Task material Block Start
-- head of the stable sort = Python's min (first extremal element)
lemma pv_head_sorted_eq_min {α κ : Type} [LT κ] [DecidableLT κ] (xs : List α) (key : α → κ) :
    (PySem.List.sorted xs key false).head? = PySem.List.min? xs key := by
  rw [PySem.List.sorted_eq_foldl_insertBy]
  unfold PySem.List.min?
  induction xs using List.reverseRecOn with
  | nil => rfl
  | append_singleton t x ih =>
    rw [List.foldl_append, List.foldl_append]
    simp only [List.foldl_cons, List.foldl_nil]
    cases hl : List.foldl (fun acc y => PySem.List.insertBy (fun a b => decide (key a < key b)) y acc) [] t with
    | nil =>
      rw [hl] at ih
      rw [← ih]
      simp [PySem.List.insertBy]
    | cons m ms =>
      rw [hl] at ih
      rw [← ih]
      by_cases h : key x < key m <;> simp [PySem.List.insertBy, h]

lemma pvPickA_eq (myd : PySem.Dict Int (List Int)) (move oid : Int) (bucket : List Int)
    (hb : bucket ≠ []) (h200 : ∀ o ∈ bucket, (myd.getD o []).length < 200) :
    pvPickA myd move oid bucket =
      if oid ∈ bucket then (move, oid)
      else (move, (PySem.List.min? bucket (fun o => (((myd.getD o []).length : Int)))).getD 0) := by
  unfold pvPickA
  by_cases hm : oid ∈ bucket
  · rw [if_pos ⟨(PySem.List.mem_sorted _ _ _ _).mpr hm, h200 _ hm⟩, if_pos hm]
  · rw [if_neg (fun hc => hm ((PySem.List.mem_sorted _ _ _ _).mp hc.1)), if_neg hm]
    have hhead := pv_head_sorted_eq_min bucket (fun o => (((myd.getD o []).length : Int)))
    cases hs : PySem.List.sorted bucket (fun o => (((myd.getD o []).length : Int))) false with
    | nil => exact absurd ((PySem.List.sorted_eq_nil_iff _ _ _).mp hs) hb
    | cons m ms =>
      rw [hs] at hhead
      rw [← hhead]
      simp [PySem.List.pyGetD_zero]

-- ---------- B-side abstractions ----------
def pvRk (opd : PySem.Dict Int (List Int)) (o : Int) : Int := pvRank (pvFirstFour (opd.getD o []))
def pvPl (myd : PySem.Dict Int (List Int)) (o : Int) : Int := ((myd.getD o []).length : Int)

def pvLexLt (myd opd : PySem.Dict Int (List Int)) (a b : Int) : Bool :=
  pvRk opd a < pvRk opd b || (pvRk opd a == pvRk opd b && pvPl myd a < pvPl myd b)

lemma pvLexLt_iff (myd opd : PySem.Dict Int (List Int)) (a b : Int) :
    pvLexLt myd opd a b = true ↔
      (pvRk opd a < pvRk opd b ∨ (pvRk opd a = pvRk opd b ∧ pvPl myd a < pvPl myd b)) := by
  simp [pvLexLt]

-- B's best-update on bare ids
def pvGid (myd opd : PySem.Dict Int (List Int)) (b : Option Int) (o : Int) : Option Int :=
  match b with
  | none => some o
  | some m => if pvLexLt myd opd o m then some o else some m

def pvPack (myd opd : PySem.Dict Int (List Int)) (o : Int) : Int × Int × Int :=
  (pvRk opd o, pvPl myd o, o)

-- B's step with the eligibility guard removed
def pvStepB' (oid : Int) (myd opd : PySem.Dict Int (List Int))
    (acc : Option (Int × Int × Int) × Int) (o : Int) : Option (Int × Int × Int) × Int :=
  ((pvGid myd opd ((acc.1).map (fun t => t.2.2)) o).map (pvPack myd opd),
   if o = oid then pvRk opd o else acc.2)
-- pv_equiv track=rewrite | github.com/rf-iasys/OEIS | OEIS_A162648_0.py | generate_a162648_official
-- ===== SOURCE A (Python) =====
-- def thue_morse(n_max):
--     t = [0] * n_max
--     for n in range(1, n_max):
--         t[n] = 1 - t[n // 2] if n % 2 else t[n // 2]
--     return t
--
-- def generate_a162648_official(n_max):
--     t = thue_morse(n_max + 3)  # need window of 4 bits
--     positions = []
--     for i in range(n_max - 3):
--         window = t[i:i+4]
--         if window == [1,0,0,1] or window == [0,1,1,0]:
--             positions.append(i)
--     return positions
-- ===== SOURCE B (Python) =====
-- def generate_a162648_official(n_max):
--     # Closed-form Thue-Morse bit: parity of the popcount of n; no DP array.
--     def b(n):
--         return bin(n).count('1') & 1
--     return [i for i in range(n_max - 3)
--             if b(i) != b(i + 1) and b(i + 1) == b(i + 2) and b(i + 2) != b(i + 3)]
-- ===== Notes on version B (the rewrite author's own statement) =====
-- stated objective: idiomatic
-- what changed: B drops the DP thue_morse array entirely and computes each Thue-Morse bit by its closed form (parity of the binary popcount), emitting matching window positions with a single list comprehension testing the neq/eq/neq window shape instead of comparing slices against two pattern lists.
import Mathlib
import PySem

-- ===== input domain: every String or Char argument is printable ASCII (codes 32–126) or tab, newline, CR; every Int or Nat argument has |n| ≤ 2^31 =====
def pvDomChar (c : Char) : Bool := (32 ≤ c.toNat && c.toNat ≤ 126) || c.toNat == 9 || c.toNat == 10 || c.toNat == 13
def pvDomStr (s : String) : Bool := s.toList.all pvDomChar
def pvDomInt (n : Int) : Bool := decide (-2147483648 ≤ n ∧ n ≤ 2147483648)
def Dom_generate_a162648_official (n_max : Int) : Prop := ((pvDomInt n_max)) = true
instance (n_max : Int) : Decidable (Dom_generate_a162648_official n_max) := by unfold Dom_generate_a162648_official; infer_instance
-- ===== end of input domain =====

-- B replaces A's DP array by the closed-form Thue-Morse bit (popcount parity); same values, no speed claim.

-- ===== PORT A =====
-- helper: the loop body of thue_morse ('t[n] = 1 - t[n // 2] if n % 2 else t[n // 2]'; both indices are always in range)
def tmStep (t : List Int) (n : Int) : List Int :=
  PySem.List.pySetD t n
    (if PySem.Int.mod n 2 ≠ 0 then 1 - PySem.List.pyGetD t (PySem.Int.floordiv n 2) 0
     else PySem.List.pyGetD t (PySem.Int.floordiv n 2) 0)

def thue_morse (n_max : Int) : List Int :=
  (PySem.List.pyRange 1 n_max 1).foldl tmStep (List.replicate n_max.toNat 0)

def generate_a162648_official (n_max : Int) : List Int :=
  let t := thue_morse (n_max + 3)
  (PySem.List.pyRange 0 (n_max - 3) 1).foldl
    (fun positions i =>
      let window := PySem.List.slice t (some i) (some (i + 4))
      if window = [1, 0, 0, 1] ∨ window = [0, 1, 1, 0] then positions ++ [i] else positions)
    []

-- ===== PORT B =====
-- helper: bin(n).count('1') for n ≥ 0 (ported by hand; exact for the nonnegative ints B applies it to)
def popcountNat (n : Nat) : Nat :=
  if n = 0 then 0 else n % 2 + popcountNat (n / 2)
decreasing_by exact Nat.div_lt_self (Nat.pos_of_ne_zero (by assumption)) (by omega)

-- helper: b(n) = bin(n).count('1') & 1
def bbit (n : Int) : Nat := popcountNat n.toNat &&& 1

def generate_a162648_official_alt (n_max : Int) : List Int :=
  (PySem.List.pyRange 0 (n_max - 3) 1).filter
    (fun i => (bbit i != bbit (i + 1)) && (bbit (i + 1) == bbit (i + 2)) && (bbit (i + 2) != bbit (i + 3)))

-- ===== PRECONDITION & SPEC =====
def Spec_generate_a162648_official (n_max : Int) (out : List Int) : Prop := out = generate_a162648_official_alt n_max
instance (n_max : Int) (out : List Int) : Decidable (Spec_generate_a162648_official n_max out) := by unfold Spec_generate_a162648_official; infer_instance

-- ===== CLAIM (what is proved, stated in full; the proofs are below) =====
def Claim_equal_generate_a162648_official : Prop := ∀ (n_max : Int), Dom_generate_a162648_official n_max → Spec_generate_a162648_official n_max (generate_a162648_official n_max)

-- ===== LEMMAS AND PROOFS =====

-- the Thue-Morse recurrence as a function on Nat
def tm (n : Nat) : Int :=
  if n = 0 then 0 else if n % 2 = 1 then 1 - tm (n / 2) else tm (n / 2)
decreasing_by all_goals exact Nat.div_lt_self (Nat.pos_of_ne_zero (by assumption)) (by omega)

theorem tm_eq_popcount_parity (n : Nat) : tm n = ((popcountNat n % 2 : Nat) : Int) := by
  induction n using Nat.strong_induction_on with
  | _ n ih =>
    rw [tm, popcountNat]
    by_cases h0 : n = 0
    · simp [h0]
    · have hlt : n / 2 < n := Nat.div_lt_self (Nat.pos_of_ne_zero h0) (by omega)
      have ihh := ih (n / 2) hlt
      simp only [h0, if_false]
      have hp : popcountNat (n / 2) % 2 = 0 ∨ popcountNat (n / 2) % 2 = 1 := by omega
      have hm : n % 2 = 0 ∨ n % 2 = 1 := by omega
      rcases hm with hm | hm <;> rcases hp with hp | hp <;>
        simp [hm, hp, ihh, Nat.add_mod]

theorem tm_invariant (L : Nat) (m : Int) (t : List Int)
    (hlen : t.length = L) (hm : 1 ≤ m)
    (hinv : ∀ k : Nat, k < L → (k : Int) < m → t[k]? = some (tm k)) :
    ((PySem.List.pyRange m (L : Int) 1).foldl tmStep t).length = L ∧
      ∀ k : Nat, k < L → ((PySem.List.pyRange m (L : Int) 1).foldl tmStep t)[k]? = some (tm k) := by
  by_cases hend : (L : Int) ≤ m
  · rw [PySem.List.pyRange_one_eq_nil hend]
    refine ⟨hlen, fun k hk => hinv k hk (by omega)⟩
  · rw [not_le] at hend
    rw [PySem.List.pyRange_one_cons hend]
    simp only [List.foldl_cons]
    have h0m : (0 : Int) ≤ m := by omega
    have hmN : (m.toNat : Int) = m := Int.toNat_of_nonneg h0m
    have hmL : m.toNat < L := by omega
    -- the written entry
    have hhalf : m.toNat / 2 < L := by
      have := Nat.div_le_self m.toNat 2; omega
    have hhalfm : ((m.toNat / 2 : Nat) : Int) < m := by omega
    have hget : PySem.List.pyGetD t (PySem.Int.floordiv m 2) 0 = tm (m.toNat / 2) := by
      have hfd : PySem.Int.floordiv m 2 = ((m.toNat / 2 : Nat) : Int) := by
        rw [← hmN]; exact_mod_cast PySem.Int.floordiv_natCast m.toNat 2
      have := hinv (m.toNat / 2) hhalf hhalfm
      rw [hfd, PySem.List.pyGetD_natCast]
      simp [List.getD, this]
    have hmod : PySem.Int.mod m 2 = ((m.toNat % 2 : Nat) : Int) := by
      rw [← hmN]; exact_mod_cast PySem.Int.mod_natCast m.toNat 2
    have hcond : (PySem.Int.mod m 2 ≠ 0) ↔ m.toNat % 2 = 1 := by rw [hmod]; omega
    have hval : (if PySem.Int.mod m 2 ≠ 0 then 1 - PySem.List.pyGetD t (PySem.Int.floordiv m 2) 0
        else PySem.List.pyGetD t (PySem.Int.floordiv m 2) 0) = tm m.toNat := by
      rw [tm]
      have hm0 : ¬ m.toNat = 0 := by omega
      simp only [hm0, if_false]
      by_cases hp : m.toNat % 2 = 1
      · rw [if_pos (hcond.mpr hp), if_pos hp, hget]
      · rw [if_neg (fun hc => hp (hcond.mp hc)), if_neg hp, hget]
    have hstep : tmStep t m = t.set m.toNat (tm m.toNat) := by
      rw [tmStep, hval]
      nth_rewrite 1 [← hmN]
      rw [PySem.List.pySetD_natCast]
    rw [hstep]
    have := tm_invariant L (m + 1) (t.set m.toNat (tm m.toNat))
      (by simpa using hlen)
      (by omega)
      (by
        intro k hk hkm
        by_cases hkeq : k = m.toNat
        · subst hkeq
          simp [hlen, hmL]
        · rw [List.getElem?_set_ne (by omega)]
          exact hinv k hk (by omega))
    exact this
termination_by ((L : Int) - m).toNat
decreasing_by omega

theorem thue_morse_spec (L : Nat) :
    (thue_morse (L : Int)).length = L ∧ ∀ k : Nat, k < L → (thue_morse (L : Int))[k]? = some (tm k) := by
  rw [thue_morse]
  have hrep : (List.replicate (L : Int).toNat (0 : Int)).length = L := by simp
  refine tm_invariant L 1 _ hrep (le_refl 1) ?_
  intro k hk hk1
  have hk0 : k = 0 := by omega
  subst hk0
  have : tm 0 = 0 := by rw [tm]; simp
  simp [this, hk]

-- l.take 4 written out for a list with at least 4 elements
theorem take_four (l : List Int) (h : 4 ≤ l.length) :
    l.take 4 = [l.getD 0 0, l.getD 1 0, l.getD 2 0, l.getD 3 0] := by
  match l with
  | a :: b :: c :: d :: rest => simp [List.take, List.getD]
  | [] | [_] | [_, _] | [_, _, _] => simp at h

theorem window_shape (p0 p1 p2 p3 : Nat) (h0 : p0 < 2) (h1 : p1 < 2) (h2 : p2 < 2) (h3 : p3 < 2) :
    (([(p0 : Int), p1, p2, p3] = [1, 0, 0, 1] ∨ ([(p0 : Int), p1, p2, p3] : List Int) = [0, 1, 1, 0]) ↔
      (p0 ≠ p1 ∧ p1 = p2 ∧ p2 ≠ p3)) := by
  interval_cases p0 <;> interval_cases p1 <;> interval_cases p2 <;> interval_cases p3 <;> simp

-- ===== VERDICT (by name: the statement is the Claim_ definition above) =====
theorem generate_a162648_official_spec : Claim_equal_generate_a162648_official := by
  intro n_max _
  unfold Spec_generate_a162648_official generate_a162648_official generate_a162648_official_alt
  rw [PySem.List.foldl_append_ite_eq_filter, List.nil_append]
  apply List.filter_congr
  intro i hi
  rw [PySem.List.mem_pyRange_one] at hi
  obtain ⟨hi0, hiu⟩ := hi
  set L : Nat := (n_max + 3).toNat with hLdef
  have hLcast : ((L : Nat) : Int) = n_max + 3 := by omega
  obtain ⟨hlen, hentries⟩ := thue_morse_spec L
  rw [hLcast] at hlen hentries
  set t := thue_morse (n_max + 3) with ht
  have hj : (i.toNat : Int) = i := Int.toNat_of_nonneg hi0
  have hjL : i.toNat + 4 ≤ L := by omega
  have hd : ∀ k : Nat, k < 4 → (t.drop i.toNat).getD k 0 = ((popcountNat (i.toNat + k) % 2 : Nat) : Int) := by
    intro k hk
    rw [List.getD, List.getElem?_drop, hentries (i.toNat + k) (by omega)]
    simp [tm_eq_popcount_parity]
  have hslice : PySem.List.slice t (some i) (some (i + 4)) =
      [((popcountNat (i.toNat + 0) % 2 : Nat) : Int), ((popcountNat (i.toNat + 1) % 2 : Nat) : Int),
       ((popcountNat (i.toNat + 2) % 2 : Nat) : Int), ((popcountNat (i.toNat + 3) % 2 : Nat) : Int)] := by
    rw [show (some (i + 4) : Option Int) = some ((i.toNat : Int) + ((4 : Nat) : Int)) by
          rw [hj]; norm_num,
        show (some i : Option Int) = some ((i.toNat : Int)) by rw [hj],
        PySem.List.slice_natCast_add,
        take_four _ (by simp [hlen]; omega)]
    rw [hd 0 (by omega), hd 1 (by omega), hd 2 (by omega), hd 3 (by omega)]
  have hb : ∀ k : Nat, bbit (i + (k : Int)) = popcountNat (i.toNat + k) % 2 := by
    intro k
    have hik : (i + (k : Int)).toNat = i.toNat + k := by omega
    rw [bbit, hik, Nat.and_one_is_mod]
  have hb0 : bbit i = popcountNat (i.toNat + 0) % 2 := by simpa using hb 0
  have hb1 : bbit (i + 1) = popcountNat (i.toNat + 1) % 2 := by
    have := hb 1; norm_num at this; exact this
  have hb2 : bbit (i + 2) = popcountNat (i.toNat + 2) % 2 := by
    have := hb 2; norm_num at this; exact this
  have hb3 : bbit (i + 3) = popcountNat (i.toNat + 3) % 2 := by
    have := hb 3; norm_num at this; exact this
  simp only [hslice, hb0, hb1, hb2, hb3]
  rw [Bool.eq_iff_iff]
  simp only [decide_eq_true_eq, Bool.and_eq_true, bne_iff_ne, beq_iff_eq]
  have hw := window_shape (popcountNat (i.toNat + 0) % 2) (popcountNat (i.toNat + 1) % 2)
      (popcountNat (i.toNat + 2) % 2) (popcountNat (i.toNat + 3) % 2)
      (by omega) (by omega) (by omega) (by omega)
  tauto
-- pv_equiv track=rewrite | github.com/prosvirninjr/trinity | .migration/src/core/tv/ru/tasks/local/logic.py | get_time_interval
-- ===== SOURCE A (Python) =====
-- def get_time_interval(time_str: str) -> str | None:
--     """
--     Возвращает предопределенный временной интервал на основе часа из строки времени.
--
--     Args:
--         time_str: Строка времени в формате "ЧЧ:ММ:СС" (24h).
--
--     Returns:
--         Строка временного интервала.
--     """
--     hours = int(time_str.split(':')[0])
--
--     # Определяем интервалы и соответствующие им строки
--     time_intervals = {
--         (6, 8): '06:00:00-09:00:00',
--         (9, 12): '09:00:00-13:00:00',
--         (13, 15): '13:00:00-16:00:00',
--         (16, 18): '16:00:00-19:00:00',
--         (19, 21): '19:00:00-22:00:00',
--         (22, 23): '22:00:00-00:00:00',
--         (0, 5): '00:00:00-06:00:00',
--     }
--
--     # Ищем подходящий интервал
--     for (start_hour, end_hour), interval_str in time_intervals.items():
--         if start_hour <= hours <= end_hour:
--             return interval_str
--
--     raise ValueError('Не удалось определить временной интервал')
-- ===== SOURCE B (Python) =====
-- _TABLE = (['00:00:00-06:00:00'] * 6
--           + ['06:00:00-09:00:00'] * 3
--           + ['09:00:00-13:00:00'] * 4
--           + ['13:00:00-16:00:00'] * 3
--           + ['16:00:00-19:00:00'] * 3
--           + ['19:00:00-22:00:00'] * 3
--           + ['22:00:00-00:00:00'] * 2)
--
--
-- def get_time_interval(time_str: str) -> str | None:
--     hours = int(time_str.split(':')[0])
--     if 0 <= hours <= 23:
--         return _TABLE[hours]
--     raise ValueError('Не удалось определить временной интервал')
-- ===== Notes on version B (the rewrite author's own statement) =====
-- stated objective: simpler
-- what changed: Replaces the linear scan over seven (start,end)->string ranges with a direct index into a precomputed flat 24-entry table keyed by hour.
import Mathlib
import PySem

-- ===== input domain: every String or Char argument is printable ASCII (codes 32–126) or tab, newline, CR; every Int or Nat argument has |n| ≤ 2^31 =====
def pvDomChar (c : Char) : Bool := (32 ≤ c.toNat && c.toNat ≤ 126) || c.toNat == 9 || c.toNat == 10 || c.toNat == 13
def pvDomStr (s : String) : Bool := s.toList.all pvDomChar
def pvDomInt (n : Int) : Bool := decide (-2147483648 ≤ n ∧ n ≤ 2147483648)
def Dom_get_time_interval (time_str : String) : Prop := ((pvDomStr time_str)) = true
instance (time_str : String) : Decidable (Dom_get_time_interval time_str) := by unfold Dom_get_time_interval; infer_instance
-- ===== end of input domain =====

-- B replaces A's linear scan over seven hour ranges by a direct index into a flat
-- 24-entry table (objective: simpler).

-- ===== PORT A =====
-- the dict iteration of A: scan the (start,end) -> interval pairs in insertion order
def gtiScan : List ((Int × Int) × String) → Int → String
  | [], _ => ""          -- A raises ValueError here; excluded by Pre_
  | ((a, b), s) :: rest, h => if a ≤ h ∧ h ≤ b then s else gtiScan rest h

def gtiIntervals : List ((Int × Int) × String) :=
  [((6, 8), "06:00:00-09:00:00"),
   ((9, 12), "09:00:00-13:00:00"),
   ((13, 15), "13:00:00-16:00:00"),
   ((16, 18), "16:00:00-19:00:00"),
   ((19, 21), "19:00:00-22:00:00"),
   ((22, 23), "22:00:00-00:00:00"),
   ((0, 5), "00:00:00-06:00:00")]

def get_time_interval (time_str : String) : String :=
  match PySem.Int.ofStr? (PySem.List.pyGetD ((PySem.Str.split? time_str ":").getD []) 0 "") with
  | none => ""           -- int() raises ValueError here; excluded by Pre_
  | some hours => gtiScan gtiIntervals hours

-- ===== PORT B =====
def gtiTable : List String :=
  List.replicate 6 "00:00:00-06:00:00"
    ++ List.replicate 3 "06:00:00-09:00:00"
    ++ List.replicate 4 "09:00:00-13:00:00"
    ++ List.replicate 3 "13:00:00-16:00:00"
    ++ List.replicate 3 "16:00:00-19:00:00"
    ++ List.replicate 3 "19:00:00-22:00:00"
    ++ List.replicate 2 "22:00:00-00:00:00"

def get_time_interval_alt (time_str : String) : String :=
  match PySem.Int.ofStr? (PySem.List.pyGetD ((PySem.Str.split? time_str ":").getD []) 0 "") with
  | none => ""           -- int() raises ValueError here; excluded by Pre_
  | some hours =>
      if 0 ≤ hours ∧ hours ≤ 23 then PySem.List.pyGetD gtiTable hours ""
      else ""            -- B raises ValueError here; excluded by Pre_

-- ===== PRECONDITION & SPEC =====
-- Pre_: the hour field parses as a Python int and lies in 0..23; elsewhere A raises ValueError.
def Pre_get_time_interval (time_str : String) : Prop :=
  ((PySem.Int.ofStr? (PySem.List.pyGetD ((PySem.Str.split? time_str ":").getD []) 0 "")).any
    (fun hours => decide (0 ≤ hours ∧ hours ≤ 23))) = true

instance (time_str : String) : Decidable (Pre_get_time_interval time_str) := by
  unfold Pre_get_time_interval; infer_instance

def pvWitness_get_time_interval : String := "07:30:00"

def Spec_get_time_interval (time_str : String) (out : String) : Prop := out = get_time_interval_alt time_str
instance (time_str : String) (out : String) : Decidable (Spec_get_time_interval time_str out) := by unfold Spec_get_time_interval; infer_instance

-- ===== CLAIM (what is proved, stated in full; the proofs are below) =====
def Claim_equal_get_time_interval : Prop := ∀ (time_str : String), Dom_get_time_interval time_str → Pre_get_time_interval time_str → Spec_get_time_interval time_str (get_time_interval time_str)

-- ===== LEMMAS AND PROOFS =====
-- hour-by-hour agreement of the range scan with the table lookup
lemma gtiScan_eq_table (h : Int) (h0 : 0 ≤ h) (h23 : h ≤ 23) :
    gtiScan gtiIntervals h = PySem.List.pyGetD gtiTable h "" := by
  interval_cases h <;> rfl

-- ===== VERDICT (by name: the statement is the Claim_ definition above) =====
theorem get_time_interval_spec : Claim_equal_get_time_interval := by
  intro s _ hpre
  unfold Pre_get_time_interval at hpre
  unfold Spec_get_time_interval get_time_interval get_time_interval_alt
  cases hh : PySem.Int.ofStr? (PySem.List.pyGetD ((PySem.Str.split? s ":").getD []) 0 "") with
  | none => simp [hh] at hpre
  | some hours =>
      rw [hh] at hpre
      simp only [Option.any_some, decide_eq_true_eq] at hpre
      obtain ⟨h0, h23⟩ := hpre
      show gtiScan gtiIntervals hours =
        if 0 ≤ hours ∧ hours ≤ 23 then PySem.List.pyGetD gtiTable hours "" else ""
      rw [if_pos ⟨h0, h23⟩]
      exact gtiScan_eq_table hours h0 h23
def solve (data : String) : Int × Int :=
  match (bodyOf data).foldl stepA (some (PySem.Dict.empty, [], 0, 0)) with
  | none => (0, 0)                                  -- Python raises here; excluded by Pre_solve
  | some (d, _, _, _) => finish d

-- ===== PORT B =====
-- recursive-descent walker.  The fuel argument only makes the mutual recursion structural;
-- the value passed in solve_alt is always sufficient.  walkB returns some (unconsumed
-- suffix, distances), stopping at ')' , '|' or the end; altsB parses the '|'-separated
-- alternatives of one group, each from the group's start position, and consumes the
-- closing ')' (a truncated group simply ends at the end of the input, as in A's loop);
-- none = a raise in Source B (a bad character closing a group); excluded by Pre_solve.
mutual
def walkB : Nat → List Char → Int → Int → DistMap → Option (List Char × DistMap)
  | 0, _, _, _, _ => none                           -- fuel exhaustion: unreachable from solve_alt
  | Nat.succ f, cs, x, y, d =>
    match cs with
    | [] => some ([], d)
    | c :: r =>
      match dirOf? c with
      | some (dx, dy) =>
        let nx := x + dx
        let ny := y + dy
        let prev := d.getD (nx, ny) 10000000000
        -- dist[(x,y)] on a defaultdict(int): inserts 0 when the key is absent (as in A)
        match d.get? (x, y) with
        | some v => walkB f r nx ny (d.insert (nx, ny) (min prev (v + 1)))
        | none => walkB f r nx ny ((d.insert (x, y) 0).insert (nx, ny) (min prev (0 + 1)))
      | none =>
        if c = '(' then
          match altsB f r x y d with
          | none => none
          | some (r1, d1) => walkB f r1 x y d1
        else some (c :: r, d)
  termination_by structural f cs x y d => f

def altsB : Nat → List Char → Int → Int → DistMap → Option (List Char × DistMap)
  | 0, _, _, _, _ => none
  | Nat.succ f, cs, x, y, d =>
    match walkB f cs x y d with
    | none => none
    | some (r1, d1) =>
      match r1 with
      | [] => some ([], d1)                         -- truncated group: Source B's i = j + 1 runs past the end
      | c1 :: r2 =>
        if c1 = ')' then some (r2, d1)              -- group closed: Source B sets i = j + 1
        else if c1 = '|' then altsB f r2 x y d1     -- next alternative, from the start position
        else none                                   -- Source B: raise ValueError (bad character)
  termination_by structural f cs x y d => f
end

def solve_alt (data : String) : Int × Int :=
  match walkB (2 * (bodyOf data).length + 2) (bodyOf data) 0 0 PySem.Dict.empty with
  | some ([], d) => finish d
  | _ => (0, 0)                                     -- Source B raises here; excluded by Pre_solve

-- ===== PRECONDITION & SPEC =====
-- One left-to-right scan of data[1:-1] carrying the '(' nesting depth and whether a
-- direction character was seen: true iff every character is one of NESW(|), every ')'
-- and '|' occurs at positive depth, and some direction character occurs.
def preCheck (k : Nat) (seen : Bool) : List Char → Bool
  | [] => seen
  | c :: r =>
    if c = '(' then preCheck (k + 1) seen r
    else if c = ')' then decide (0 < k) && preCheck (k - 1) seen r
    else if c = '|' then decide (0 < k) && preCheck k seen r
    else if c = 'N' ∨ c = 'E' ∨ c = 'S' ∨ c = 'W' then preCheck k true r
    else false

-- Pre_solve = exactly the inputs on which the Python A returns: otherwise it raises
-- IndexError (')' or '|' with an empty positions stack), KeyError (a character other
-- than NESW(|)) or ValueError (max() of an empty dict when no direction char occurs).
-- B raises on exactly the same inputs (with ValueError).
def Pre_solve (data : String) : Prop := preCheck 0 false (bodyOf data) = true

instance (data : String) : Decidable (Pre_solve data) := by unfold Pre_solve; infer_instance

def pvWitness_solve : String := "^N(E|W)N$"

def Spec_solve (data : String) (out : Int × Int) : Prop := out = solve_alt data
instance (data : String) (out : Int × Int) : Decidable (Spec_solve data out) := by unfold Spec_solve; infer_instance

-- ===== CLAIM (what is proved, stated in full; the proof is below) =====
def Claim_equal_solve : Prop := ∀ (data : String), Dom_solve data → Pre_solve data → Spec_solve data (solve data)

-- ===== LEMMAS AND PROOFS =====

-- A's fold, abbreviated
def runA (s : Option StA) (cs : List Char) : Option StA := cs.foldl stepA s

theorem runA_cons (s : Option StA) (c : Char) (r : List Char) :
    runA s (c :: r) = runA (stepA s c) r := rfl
Task material Block End
The problem
How many lines in the entries above include the string "using"? Answer with the number only.

Result of this exercise
4